» **EXERCISE PROMPT**:
Where the listing below has a line with "(hs : s.Pairwise", write out exactly that line and every line after it, stopping after the line with "theorem countP_compl (l".

» **SOURCE INFORMATION**:
.....

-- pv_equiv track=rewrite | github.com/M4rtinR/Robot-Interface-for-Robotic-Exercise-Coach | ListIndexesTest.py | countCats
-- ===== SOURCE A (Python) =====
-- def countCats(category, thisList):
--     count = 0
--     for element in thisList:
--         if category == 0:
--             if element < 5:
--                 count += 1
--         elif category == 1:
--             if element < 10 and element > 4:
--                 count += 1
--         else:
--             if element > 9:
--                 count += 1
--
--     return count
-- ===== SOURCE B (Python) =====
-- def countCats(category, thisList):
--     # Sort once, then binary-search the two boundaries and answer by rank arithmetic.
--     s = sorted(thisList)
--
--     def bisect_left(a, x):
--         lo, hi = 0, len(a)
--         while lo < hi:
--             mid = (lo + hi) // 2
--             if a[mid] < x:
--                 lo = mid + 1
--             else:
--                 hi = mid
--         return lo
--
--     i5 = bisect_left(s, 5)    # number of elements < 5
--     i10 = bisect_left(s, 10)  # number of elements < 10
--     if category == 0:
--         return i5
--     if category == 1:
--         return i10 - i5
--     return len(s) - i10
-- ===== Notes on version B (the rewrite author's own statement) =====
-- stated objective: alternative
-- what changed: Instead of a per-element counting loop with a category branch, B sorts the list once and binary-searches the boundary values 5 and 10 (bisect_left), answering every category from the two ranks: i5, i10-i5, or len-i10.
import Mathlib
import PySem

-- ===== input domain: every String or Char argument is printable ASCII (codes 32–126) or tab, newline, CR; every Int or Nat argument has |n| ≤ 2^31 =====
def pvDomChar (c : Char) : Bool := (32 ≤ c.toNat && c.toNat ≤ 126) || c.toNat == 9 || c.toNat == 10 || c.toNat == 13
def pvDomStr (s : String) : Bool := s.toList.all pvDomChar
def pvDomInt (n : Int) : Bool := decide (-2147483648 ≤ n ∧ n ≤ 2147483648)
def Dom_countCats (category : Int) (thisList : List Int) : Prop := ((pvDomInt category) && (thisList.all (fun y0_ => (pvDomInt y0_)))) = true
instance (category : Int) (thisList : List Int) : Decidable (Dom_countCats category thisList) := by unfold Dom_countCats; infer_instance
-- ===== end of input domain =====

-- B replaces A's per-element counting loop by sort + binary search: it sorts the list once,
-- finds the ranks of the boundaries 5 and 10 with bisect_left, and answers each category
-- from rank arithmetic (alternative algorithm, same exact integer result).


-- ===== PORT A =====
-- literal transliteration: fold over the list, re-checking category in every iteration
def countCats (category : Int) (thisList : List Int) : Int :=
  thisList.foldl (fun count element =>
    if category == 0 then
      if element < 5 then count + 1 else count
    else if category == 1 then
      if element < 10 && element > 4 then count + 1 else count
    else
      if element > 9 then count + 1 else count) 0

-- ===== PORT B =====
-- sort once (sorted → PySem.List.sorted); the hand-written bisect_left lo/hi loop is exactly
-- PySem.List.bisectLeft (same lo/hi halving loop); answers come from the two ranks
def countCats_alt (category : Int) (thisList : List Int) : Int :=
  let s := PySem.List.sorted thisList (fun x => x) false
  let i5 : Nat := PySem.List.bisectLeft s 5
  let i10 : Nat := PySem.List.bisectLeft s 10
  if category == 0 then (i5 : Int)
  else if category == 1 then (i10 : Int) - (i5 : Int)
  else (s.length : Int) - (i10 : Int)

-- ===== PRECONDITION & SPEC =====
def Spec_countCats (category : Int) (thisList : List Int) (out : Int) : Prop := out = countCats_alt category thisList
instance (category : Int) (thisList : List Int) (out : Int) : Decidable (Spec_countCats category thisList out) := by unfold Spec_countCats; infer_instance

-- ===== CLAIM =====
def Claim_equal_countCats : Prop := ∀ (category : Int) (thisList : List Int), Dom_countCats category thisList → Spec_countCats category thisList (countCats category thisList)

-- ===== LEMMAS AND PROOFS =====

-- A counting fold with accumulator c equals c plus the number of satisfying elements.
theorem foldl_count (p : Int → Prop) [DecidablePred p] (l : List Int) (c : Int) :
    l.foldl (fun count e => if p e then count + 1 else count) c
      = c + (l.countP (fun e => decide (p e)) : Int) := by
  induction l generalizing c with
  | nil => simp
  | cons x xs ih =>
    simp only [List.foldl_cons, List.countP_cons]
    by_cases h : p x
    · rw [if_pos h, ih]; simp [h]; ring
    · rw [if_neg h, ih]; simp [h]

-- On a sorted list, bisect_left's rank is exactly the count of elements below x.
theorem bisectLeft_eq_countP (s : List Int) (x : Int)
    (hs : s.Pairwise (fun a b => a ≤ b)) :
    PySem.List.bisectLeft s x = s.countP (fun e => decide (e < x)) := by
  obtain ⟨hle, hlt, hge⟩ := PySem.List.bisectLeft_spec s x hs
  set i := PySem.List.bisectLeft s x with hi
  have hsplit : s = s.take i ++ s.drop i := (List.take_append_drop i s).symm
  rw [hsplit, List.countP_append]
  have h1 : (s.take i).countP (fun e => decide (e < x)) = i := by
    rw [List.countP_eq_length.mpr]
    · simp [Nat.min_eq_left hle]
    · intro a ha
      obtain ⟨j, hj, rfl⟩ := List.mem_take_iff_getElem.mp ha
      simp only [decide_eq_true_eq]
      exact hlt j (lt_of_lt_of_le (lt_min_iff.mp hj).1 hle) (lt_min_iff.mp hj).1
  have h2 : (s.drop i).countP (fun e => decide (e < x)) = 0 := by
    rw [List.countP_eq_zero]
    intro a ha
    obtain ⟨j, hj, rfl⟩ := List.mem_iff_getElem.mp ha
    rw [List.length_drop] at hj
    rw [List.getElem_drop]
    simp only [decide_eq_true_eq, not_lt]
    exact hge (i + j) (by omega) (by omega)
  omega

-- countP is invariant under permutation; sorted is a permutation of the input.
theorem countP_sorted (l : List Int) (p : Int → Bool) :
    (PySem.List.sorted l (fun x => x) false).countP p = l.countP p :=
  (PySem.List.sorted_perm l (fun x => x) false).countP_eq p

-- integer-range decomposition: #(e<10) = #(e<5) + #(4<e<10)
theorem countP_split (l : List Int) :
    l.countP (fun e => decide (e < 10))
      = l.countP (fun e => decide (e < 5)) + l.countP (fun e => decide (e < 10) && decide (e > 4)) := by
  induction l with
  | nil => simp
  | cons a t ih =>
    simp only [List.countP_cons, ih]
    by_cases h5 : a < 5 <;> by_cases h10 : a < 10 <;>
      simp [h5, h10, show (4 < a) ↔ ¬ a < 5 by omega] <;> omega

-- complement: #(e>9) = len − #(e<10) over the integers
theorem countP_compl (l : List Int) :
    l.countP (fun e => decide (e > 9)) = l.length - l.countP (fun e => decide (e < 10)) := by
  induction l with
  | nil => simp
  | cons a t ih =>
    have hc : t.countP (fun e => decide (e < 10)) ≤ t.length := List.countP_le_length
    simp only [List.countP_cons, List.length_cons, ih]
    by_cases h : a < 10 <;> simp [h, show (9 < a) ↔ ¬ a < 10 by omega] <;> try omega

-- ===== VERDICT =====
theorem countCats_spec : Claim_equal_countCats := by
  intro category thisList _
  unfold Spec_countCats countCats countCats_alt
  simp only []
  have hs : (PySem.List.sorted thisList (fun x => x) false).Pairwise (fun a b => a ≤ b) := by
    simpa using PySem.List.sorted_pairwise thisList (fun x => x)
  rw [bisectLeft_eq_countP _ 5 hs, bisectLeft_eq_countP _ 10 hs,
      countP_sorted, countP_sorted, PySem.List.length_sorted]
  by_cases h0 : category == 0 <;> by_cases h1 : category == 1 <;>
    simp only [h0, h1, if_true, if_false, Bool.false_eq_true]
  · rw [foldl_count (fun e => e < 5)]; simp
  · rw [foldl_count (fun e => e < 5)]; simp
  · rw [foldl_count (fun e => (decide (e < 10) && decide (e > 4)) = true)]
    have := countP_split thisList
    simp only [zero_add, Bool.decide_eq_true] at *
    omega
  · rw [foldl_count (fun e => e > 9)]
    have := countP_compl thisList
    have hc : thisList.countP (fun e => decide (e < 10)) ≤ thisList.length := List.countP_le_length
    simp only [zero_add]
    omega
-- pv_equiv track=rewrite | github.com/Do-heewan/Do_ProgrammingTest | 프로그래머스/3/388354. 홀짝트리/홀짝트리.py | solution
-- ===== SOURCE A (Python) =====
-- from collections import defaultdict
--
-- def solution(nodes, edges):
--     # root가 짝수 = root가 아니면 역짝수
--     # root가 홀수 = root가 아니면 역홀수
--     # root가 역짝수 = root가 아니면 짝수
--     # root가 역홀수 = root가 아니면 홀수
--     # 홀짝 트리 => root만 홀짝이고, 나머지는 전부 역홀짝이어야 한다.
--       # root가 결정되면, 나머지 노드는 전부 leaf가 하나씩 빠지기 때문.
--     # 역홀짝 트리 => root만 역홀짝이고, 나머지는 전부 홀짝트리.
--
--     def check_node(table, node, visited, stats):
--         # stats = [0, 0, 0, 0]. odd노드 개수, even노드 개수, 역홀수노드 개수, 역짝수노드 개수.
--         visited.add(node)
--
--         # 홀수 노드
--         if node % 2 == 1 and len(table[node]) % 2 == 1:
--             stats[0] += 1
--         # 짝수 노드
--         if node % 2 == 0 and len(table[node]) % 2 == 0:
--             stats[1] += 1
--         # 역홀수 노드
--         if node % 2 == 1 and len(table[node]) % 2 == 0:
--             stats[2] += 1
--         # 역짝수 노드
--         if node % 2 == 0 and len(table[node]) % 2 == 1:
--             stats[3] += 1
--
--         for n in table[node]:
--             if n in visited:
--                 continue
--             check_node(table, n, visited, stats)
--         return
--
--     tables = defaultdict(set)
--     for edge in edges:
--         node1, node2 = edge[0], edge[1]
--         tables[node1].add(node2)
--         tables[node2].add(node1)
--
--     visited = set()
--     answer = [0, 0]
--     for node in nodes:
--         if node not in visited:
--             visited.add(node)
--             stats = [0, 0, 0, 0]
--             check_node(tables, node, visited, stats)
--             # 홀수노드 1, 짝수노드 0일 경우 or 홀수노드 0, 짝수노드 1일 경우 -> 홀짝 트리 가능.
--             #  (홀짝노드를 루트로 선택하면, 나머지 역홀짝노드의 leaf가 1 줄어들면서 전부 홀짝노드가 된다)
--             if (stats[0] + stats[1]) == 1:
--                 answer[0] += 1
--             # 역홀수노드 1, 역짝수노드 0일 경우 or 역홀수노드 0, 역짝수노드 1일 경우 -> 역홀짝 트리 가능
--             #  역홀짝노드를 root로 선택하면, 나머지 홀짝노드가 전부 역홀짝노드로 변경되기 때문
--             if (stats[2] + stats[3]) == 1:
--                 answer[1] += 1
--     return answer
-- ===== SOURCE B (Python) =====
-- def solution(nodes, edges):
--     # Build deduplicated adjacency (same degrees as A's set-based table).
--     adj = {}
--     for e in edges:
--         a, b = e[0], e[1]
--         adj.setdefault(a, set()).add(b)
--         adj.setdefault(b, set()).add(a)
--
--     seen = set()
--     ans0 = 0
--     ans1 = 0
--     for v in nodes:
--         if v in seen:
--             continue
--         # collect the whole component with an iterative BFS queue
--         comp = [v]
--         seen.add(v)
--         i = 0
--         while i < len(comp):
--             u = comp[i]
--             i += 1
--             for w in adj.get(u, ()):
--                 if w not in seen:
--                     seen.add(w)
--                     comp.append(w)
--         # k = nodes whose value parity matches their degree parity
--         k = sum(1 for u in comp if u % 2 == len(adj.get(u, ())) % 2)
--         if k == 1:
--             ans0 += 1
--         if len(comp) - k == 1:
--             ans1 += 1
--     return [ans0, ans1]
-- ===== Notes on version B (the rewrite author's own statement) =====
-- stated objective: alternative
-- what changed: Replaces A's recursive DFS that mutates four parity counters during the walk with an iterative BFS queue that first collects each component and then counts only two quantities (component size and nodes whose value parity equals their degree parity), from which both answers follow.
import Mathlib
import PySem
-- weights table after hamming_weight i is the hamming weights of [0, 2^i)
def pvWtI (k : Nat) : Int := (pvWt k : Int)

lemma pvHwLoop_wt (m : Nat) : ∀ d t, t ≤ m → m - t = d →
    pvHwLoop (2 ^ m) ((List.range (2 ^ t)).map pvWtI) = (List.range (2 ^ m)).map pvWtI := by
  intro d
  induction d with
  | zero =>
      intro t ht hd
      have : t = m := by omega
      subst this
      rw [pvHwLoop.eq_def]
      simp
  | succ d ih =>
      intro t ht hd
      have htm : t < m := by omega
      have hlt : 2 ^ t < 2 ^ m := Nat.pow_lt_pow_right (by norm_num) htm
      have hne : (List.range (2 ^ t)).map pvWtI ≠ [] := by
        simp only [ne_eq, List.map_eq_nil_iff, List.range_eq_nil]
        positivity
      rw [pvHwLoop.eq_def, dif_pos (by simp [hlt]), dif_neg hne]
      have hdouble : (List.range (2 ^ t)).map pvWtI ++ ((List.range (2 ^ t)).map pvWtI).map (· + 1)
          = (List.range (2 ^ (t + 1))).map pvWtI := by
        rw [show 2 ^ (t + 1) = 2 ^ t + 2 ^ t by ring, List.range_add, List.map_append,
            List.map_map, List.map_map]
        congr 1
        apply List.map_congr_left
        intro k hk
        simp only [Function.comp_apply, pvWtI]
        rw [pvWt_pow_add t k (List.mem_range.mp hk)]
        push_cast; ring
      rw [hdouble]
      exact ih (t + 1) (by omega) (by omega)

.....

» **RESULT FOR THIS TASK**:
    (hs : s.Pairwise (fun a b => a ≤ b)) :
    PySem.List.bisectLeft s x = s.countP (fun e => decide (e < x)) := by
  obtain ⟨hle, hlt, hge⟩ := PySem.List.bisectLeft_spec s x hs
  set i := PySem.List.bisectLeft s x with hi
  have hsplit : s = s.take i ++ s.drop i := (List.take_append_drop i s).symm
  rw [hsplit, List.countP_append]
  have h1 : (s.take i).countP (fun e => decide (e < x)) = i := by
    rw [List.countP_eq_length.mpr]
    · simp [Nat.min_eq_left hle]
    · intro a ha
      obtain ⟨j, hj, rfl⟩ := List.mem_take_iff_getElem.mp ha
      simp only [decide_eq_true_eq]
      exact hlt j (lt_of_lt_of_le (lt_min_iff.mp hj).1 hle) (lt_min_iff.mp hj).1
  have h2 : (s.drop i).countP (fun e => decide (e < x)) = 0 := by
    rw [List.countP_eq_zero]
    intro a ha
    obtain ⟨j, hj, rfl⟩ := List.mem_iff_getElem.mp ha
    rw [List.length_drop] at hj
    rw [List.getElem_drop]
    simp only [decide_eq_true_eq, not_lt]
    exact hge (i + j) (by omega) (by omega)
  omega

-- countP is invariant under permutation; sorted is a permutation of the input.
theorem countP_sorted (l : List Int) (p : Int → Bool) :
    (PySem.List.sorted l (fun x => x) false).countP p = l.countP p :=
  (PySem.List.sorted_perm l (fun x => x) false).countP_eq p

-- integer-range decomposition: #(e<10) = #(e<5) + #(4<e<10)
theorem countP_split (l : List Int) :
    l.countP (fun e => decide (e < 10))
      = l.countP (fun e => decide (e < 5)) + l.countP (fun e => decide (e < 10) && decide (e > 4)) := by
  induction l with
  | nil => simp
  | cons a t ih =>
    simp only [List.countP_cons, ih]
    by_cases h5 : a < 5 <;> by_cases h10 : a < 10 <;>
      simp [h5, h10, show (4 < a) ↔ ¬ a < 5 by omega] <;> omega

-- complement: #(e>9) = len − #(e<10) over the integers
theorem countP_compl (l : List Int) :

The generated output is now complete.